RefChangeSystem is more efficient than polling in an EntityTickingSystem because your code only runs when there’s actually something to respond to.

DamageEventSystem

The DamageEventSystem runs whenever damage is dealt to an entity. This is your hook for armor calculations, damage modifiers, invulnerability checks, or damage logging.

public class ArmorSystem extends DamageEventSystem {

    @Override
    public void handle(int index, ArchetypeChunk<EntityStore> chunk,
                       Store<EntityStore> store, CommandBuffer<EntityStore> cmd,
                       DamageEventComponent damage) {

        // Check if entity has armor
        ArmorComponent armor = chunk.getComponent(index, ArmorComponent.getComponentType());
        if (armor != null) {
            // Reduce damage by armor value
            float reduced = damage.getAmount() * (1 - armor.getReduction());
            damage.setAmount(reduced);
        }
    }
}

The DamageEventComponent contains all information about the damage event - the amount, the damage type, the source entity, and more. You can modify damage.setAmount() to reduce (or increase) the final damage dealt.

System Types Overview

Here’s a quick reference for when to use each System type:

System TypeWhen it runsUse case
EntityTickingSystemEvery frameTimers, physics, AI, regeneration
RefSystemEntity added/removedWelcome messages, initialization, cleanup
RefChangeSystemComponent value changesReact to state changes without polling
DamageEventSystemDamage is dealtArmor, damage modifiers, logging

The pattern is: think about when your code needs to run, then pick the right System type. Don’t use an EntityTickingSystem for logic that only needs to run once when a player joins - use a RefSystem instead. Don’t poll for changes every frame when you can use a RefChangeSystem to react only when changes occur.

Archetypes and Performance

Hytale groups entities by their component set into Archetypes. All players might share one archetype (Transform, Health, PlayerRef), all NPCs another (Transform, Health, AI), all projectiles another (Transform, Velocity, Damage).

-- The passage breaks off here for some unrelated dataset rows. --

-- pv_equiv track=rewrite | github.com/DrorPezo/LLM4BGP | tools/whois/whois_aux.py | collect_remarks
-- ===== SOURCE A (Python) =====
-- from typing import List, Dict, Optional, Iterable
--
-- def collect_remarks(rows: Iterable[tuple[str, str]]) -> List[str]:
--     paras: List[str] = []
--     bucket: List[str] = []
--
--     for attr, txt in rows:
--         if attr != "remarks":
--             continue
--         if not txt:
--             if bucket:
--                 paras.append(" ".join(bucket))
--                 bucket = []
--         else:
--             bucket.append(txt)
--     if bucket:
--         paras.append(" ".join(bucket))
--     return paras
-- ===== SOURCE B (Python) =====
-- from itertools import groupby
-- from typing import List, Iterable
--
-- def collect_remarks(rows: Iterable[tuple[str, str]]) -> List[str]:
--     texts = [txt for attr, txt in rows if attr == "remarks"]
--     return [" ".join(group) for nonempty, group in groupby(texts, key=bool) if nonempty]
-- ===== Notes on version B (the rewrite author's own statement) =====
-- stated objective: simpler
-- what changed: Replaced the stateful loop with a running bucket and final flush by a two-phase pipeline: filter the 'remarks' texts, then itertools.groupby on truthiness and join each nonempty run.
import Mathlib
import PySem

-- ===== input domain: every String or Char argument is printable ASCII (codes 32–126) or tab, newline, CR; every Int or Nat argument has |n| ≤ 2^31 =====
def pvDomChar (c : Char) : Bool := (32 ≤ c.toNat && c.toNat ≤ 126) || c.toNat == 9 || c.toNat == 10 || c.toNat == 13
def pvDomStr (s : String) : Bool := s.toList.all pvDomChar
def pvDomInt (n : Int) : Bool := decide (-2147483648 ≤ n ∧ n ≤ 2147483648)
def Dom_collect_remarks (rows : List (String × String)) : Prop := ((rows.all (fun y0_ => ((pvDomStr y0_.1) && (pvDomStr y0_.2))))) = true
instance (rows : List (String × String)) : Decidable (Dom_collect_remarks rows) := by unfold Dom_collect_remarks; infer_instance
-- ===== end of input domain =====

-- B replaces A's stateful bucket loop by a filter phase followed by run-grouping (itertools.groupby); same values, no speed claim.

-- ===== PORT A =====
-- A's for-loop: fold over rows carrying (paras, bucket); then the final flush of bucket.
def collect_remarks (rows : List (String × String)) : List String :=
  let st := rows.foldl (fun (st : List String × List String) pr =>
      let paras := st.1
      let bucket := st.2
      if pr.1 ≠ "remarks" then (paras, bucket)
      else if pr.2 = "" then
        (if bucket ≠ [] then (paras ++ [PySem.Str.join " " bucket], []) else (paras, bucket))
      else (paras, bucket ++ [pr.2])) ([], [])
  if st.2 ≠ [] then st.1 ++ [PySem.Str.join " " st.2] else st.1

-- ===== PORT B =====
-- groupby(texts, key=bool): each maximal run of nonempty strings becomes one joined paragraph,
-- runs of empty strings are skipped.
def pvGroupParas : List String → List String
  | [] => []
  | t :: rest =>
    if t = "" then pvGroupParas rest
    else PySem.Str.join " " (t :: rest.takeWhile (fun s => s ≠ "")) ::
         pvGroupParas (rest.dropWhile (fun s => s ≠ ""))
termination_by ts => ts.length
decreasing_by
  · simp
  · have := List.length_dropWhile_le (p := fun s => decide (s ≠ "")) (l := rest)
    simp at this ⊢; omega

def collect_remarks_alt (rows : List (String × String)) : List String :=
  let texts := (rows.filter (fun pr => pr.1 == "remarks")).map (fun pr => pr.2)
  pvGroupParas texts

-- ===== PRECONDITION & SPEC =====
def Spec_collect_remarks (rows : List (String × String)) (out : List String) : Prop := out = collect_remarks_alt rows
instance (rows : List (String × String)) (out : List String) : Decidable (Spec_collect_remarks rows out) := by unfold Spec_collect_remarks; infer_instance

-- ===== CLAIM (what is proved, stated in full; the proofs are below) =====
def Claim_equal_collect_remarks : Prop := ∀ (rows : List (String × String)), Dom_collect_remarks rows → Spec_collect_remarks rows (collect_remarks rows)

-- ===== LEMMAS AND PROOFS =====

-- proof-only names for A's fold step and final flush (definitionally equal to the port's code)
def pvStep (st : List String × List String) (pr : String × String) : List String × List String :=
  let paras := st.1
  let bucket := st.2
  if pr.1 ≠ "remarks" then (paras, bucket)
  else if pr.2 = "" then
    (if bucket ≠ [] then (paras ++ [PySem.Str.join " " bucket], []) else (paras, bucket))
  else (paras, bucket ++ [pr.2])

def pvFinish (st : List String × List String) : List String :=
  if st.2 ≠ [] then st.1 ++ [PySem.Str.join " " st.2] else st.1

theorem pv_collect_eq (rows : List (String × String)) :
    collect_remarks rows = pvFinish (rows.foldl pvStep ([], [])) := rfl

def pvTexts (rows : List (String × String)) : List String :=
  (rows.filter (fun pr => pr.1 == "remarks")).map (fun pr => pr.2)

theorem pv_takeWhile_append {p : String → Bool} {xs ys : List String}
    (h : ∀ x ∈ xs, p x = true) :
    (xs ++ ys).takeWhile p = xs ++ ys.takeWhile p := by
  induction xs with
  | nil => simp
  | cons a l ih =>
    simp only [List.cons_append, List.takeWhile_cons, h a (by simp)]
    simp [ih (fun x hx => h x (by simp [hx]))]

theorem pv_dropWhile_append {p : String → Bool} {xs ys : List String}
    (h : ∀ x ∈ xs, p x = true) :
    (xs ++ ys).dropWhile p = ys.dropWhile p := by
  induction xs with
  | nil => simp
  | cons a l ih =>
    simp only [List.cons_append, List.dropWhile_cons, h a (by simp)]
    simp [ih (fun x hx => h x (by simp [hx]))]

-- pvGroupParas on a nonempty-string prefix: the prefix merges into the first paragraph.
theorem pvGroupParas_append (bucket ts : List String)
    (hb : ∀ s ∈ bucket, s ≠ "") (hne : bucket ≠ []) :
    pvGroupParas (bucket ++ ts) =
      PySem.Str.join " " (bucket ++ ts.takeWhile (fun s => s ≠ "")) ::
      pvGroupParas (ts.dropWhile (fun s => s ≠ "")) := by
  match bucket with
  | [] => exact absurd rfl hne
  | b :: bs =>
    have hbne : b ≠ "" := hb b (by simp)
    have hbs : ∀ x ∈ bs, (fun s => decide (s ≠ "")) x = true := by
      intro x hx; simpa using hb x (by simp [hx])
    rw [List.cons_append, pvGroupParas]
    rw [if_neg hbne, pv_takeWhile_append hbs, pv_dropWhile_append hbs]
    simp

-- main invariant for A's fold
theorem pv_aux (rows : List (String × String)) (paras bucket : List String)
    (hb : ∀ s ∈ bucket, s ≠ "") :
    pvFinish (rows.foldl pvStep (paras, bucket)) =
      paras ++ pvGroupParas (bucket ++ pvTexts rows) := by
  induction rows generalizing paras bucket with
  | nil =>
    simp only [List.foldl_nil, pvTexts, List.filter_nil, List.map_nil, List.append_nil, pvFinish]
    match bucket with
    | [] => simp [pvGroupParas]
    | b :: bs =>
      have h := pvGroupParas_append (b :: bs) [] hb (by simp)
      simp only [List.append_nil, List.takeWhile_nil, List.dropWhile_nil] at h
      rw [h]
      simp [pvGroupParas]
  | cons pr rest ih =>
    rw [List.foldl_cons]
    have htexts : pvTexts (pr :: rest) =
        (if pr.1 = "remarks" then [pr.2] else []) ++ pvTexts rest := by
      simp only [pvTexts, List.filter_cons]
      by_cases h : pr.1 = "remarks" <;> simp [h]
    by_cases hattr : pr.1 = "remarks"
    · by_cases htxt : pr.2 = ""
      · by_cases hbne : bucket = []
        · have hst : pvStep (paras, bucket) pr = (paras, []) := by
            simp [pvStep, hattr, htxt, hbne]
          rw [hst, ih paras [] (by simp), htexts]
          simp [hattr, htxt, hbne, pvGroupParas]
        · have hst : pvStep (paras, bucket) pr =
              (paras ++ [PySem.Str.join " " bucket], []) := by
            simp [pvStep, hattr, htxt, hbne]
          rw [hst, ih _ [] (by simp), htexts,
              pvGroupParas_append bucket _ hb hbne]
          simp [hattr, htxt, pvGroupParas]
      · have hst : pvStep (paras, bucket) pr = (paras, bucket ++ [pr.2]) := by
          simp [pvStep, hattr, htxt]
        have hb' : ∀ s ∈ bucket ++ [pr.2], s ≠ "" := by
          intro s hs
          rcases List.mem_append.1 hs with h | h
          · exact hb s h
          · simp at h; simpa [h] using htxt
        rw [hst, ih _ _ hb', htexts]
        simp [hattr, htxt]
    · have hst : pvStep (paras, bucket) pr = (paras, bucket) := by
        simp [pvStep, hattr]
      rw [hst, ih _ _ hb, htexts]
      simp [hattr]

-- ===== VERDICT (by name: the statement is the Claim_ definition above) =====
theorem collect_remarks_spec : Claim_equal_collect_remarks := by
  intro rows _
  show collect_remarks rows = collect_remarks_alt rows
  rw [pv_collect_eq, pv_aux rows [] [] (by simp)]
  rfl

When your Query needs PlayerRef, Hytale skips the NPC and projectile archetypes entirely - it doesn’t check every single entity. This alone is a significant optimization, but the real performance gain comes from how data is stored.

Structure of Arrays (SoA)

Traditional object-oriented programming uses an “Array of Structures” layout - each entity object contains all its data together. If you iterate over 1000 entities to update their positions, your code jumps around in memory to access each entity’s position field.

Hytale uses the opposite approach called Structure of Arrays (SoA). Instead of storing each entity as one object, it stores all components of the same type together in contiguous arrays. Entities with the same archetype live in ArchetypeChunks that look like this:

ArchetypeChunk for [Transform, Health, Player]:

index:      0         1         2         3
refs:     [Ref_42]  [Ref_99]  [Ref_17]  [Ref_256]
Transform:[T_42]    [T_99]    [T_17]    [T_256]    <- All Transforms together
Health:   [H_42]    [H_99]    [H_17]    [H_256]    <- All Health together
Player:   [P_42]    [P_99]    [P_17]    [P_256]    <- All Player data together

When a System iterates over Transform components, they’re all sitting next to each other in memory. The CPU doesn’t have to jump around - it reads one Transform, then the next one is right there. Modern CPUs are extremely good at this pattern because they can prefetch upcoming data. While processing Transform_42, the CPU is already loading Transform_99 into cache because it knows sequential memory access is coming.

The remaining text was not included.